Sales must help its reps apply what they learn to make the most of expensive corporate training investments

Delegates Trainees Sitting in Seminar TrainingWith the sales environment becoming ever more complex, sales skills of the past are no longer sufficient (for CEB Sales members).

Building a successful sales training program is a top priority for every organization. However, creating a best-in-class training program is only the first step. To help reps acquire new skills, sales organizations must find ways to make that training “stick” in the field.

When talking with sales organizations about their leadership training activities, we often hear them tell us that they have put together superior training content, that they are delivering it with the most innovative techniques, and that they’re using the best people to train their reps.

Effective Leadership training with CEB

Good Education, Poor Implementation

Yet, when they asked their reps how they are applying their newly-learned skills on the job, they hear a variety of disappointing responses.

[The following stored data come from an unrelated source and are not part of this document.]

-- pv_equiv track=rewrite | github.com/juanp-suarezr/PYTHON | RETO NUMEROS FIBONACCI.py | recur_fibo
-- ===== SOURCE A (Python) =====
-- def recur_fibo(n: int):
--     lista=[0,1]
--     listacubo=[0,1]
--     for x in range(2, n):
--         if len(lista)==n:
--             break
--         acum=1
--         for y in lista:
--             suma= y+acum
--             acum=suma
--             lista.append(suma)
--             listacubo.append(suma**3)
--             if len(lista)==n:
--                 break
--     return lista, listacubo
-- ===== SOURCE B (Python) =====
-- def recur_fibo(n: int):
--     lista = [0, 1]
--     while len(lista) < n:
--         lista.append(lista[-1] + lista[-2])
--     listacubo = [f ** 3 for f in lista]
--     return lista, listacubo
-- ===== Notes on version B (the rewrite author's own statement) =====
-- stated objective: simpler
-- what changed: A fuses term and cube generation in one pass with a for-loop iterating over the list it is itself appending to and an 'acum' running accumulator; B builds the Fibonacci list with a plain while-loop on the last two elements and computes the cubes in a separate second pass.
import Mathlib
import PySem

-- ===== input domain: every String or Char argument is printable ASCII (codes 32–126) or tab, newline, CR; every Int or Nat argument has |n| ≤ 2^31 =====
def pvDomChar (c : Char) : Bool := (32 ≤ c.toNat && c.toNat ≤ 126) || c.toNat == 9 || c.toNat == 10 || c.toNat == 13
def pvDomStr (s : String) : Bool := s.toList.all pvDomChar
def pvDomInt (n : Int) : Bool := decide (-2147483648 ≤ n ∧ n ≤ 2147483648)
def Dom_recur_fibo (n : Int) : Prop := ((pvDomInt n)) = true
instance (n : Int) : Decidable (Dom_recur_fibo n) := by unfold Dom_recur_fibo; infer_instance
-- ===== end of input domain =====

-- B replaces A's fused single pass (a for-loop appending to the list it iterates, with an 'acum' accumulator) by a plain last-two-elements while-loop followed by a separate map for the cubes; objective: simpler.



-- ===== PORT A =====
-- Inner 'for y in lista' iterates by index over a list that grows by one per step,
-- so it only ends via the 'len(lista)==n' break; 'fuel' (= n.toNat, enough steps) makes
-- that totality explicit without changing any reachable computation.
def recurFiboInner (n : Int) : Nat → Int → Nat → List Int → List Int → List Int × List Int
  | 0, _, _, lista, listacubo => (lista, listacubo)
  | fuel + 1, acum, i, lista, listacubo =>
    if h : i < lista.length then
      let y := lista[i]
      let suma := y + acum
      let lista' := lista ++ [suma]
      let listacubo' := listacubo ++ [suma ^ 3]
      if (lista'.length : Int) == n then (lista', listacubo')
      else recurFiboInner n fuel suma (i + 1) lista' listacubo'
    else (lista, listacubo)

def recur_fibo (n : Int) : List Int × List Int :=
  (PySem.List.pyRange 2 n 1).foldl
    (fun st _x =>
      if ((st.1.length : Int)) == n then st
      else recurFiboInner n n.toNat 1 0 st.1 st.2)
    ([0, 1], [0, 1])

-- ===== PORT B =====
def recurFiboWhile (n : Int) (lista : List Int) : List Int :=
  if (lista.length : Int) < n then
    recurFiboWhile n (lista ++ [(PySem.List.pyGet? lista (-1)).getD 0 +
                                (PySem.List.pyGet? lista (-2)).getD 0])
  else lista
termination_by (n - lista.length).toNat
decreasing_by simp; omega

def recur_fibo_alt (n : Int) : List Int × List Int :=
  let lista := recurFiboWhile n [0, 1]
  (lista, lista.map (fun f => f ^ 3))

-- ===== PRECONDITION & SPEC =====
def Spec_recur_fibo (n : Int) (out : List Int × List Int) : Prop := out = recur_fibo_alt n
instance (n : Int) (out : List Int × List Int) : Decidable (Spec_recur_fibo n out) := by unfold Spec_recur_fibo; infer_instance

-- ===== CLAIM (what is proved, stated in full; the proofs are below) =====
def Claim_equal_recur_fibo : Prop := ∀ (n : Int), Dom_recur_fibo n → Spec_recur_fibo n (recur_fibo n)



-- ===== LEMMAS AND PROOFS =====

lemma recurFiboWhile_stop (n : Int) (l : List Int) (h : ¬ (l.length : Int) < n) :
    recurFiboWhile n l = l := by
  rw [recurFiboWhile]; simp [h]

lemma recurFiboWhile_step (n : Int) (l : List Int) (h : (l.length : Int) < n) :
    recurFiboWhile n l
      = recurFiboWhile n (l ++ [(PySem.List.pyGet? l (-1)).getD 0 +
                                (PySem.List.pyGet? l (-2)).getD 0]) := by
  rw [recurFiboWhile]; simp [h]

lemma recurFiboWhile_length (n : Int) (l : List Int) (h : (l.length : Int) < n) :
    ((recurFiboWhile n l).length : Int) = n := by
  rw [recurFiboWhile_step n l h]
  by_cases h2 : ((l ++ [(PySem.List.pyGet? l (-1)).getD 0 +
                        (PySem.List.pyGet? l (-2)).getD 0]).length : Int) < n
  · exact recurFiboWhile_length n _ h2
  · rw [recurFiboWhile_stop n _ h2]; simp at h2 ⊢; omega
termination_by (n - l.length).toNat
decreasing_by simp; omega

lemma pyGet_neg2 (lista : List Int) (i : Nat) (hlen : lista.length = i + 2) :
    (PySem.List.pyGet? lista (-2)).getD 0 = lista[i]'(by omega) := by
  simp [PySem.List.pyGet?, PySem.List.pyIdx?]
  rw [if_pos (by omega)]
  simp only [Option.bind_some]
  rw [show lista.length - 2 = i from by omega, List.getElem?_eq_getElem (by omega)]
  rfl

lemma pyGet_neg1 (lista : List Int) (acum : Int) (i : Nat) (hlen : lista.length = i + 2)
    (hlast : lista.getLast? = some acum) :
    (PySem.List.pyGet? lista (-1)).getD 0 = acum := by
  simp [PySem.List.pyGet?, PySem.List.pyIdx?]
  rw [if_pos (by omega)]
  simp only [Option.bind_some]
  rw [← List.getLast?_eq_getElem?, hlast]
  rfl

-- A's inner loop, started in its invariant state, computes exactly B's while-loop result
-- together with the pointwise cubes.
lemma inner_eq (n : Int) (fuel : Nat) (lista : List Int) (acum : Int) (i : Nat)
    (hlen : lista.length = i + 2)
    (hlast : lista.getLast? = some acum)
    (hlt : (lista.length : Int) < n)
    (hfuel : n.toNat ≤ fuel + lista.length) :
    recurFiboInner n fuel acum i lista (lista.map (fun f => f ^ 3))
      = (recurFiboWhile n lista, (recurFiboWhile n lista).map (fun f => f ^ 3)) := by
  induction fuel generalizing lista acum i with
  | zero => omega
  | succ fuel ih =>
    have hi : i < lista.length := by omega
    rw [recurFiboInner]
    simp only [hi, dite_true]
    set suma := lista[i] + acum with hsuma
    have hstep : recurFiboWhile n lista = recurFiboWhile n (lista ++ [suma]) := by
      rw [recurFiboWhile_step n lista hlt, pyGet_neg2 lista i hlen,
          pyGet_neg1 lista acum i hlen hlast, Int.add_comm acum]
    by_cases hbr : ((lista ++ [suma]).length : Int) == n
    · simp only [hbr, if_true]
      rw [hstep, recurFiboWhile_stop]
      · simp
      · simp at hbr ⊢; omega
    · simp only [hbr]
      rw [hstep]
      have hmap : lista.map (fun f => f ^ 3) ++ [suma ^ 3]
          = (lista ++ [suma]).map (fun f => f ^ 3) := by simp
      rw [hmap]
      apply ih
      · simp [hlen]
      · simp
      · simp at hbr ⊢; omega
      · simp; omega

lemma foldl_skip (n : Int) (st : List Int × List Int) (hst : (st.1.length : Int) = n)
    (xs : List Int) :
    xs.foldl (fun st _x => if ((st.1.length : Int)) == n then st
                           else recurFiboInner n n.toNat 1 0 st.1 st.2) st = st := by
  induction xs with
  | nil => rfl
  | cons x xs ih =>
    rw [List.foldl_cons, if_pos (by simp [hst])]
    exact ih

-- ===== VERDICT (by name: the statement is the Claim_ definition above) =====
theorem recur_fibo_spec : Claim_equal_recur_fibo := by
  intro n _hdom
  unfold Spec_recur_fibo recur_fibo recur_fibo_alt
  by_cases h3 : 3 ≤ n
  · have hr : PySem.List.pyRange 2 n 1 = 2 :: PySem.List.pyRange 3 n 1 :=
      PySem.List.pyRange_one_cons (by omega)
    rw [hr]
    simp only [List.foldl_cons]
    rw [if_neg (by simp; omega)]
    have hinner := inner_eq n n.toNat ([0, 1] : List Int) 1 0 (by simp) (by simp)
      (by simp; omega) (by simp)
    have hcube : (([0, 1] : List Int).map (fun f => f ^ 3)) = ([0, 1] : List Int) := by
      decide
    rw [hcube] at hinner
    rw [hinner, foldl_skip n _ (recurFiboWhile_length n _ (by simp; omega)) _]
  · have hr : PySem.List.pyRange 2 n 1 = [] := by
      simp [PySem.List.pyRange]
      omega
    rw [hr]
    simp [recurFiboWhile_stop n ([0, 1] : List Int) (by simp; omega)]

Some say that they tried applying new skills, but gave up after repeated customer resistance. Others mentioned that they want to try these new skills, but that it was the end of the quarter, and they didn’t want to risk not meeting their goals. Still others admitted that they didn’t get many immediate opportunities to apply the new skills.

The fact of the matter is, no matter how effective the training curriculum and delivery are, a number of obstacles in the real world prevent reps from applying what they learned on the job.

Help Reps Apply What They Learn

To help reps apply what they learn in costly training programs, sales organizations must create opportunities for reps to practice new skills in a safe, yet real-world environment. Below are some strategies that some of the most progressive companies employ:

  1. Rapid-fire, real-world practice with managers: Siemens Water Technologies engineers a series of pre-planned, rapid-fire experiential opportunities as part of manager/rep coaching trips.

    Several weeks in advance, managers and reps schedule two-day coaching trips in which the rep focuses on practicing pre-agreed upon behaviors. This allows reps to immerse themselves in the skill while receiving immediate feedback from managers, thus improving retention.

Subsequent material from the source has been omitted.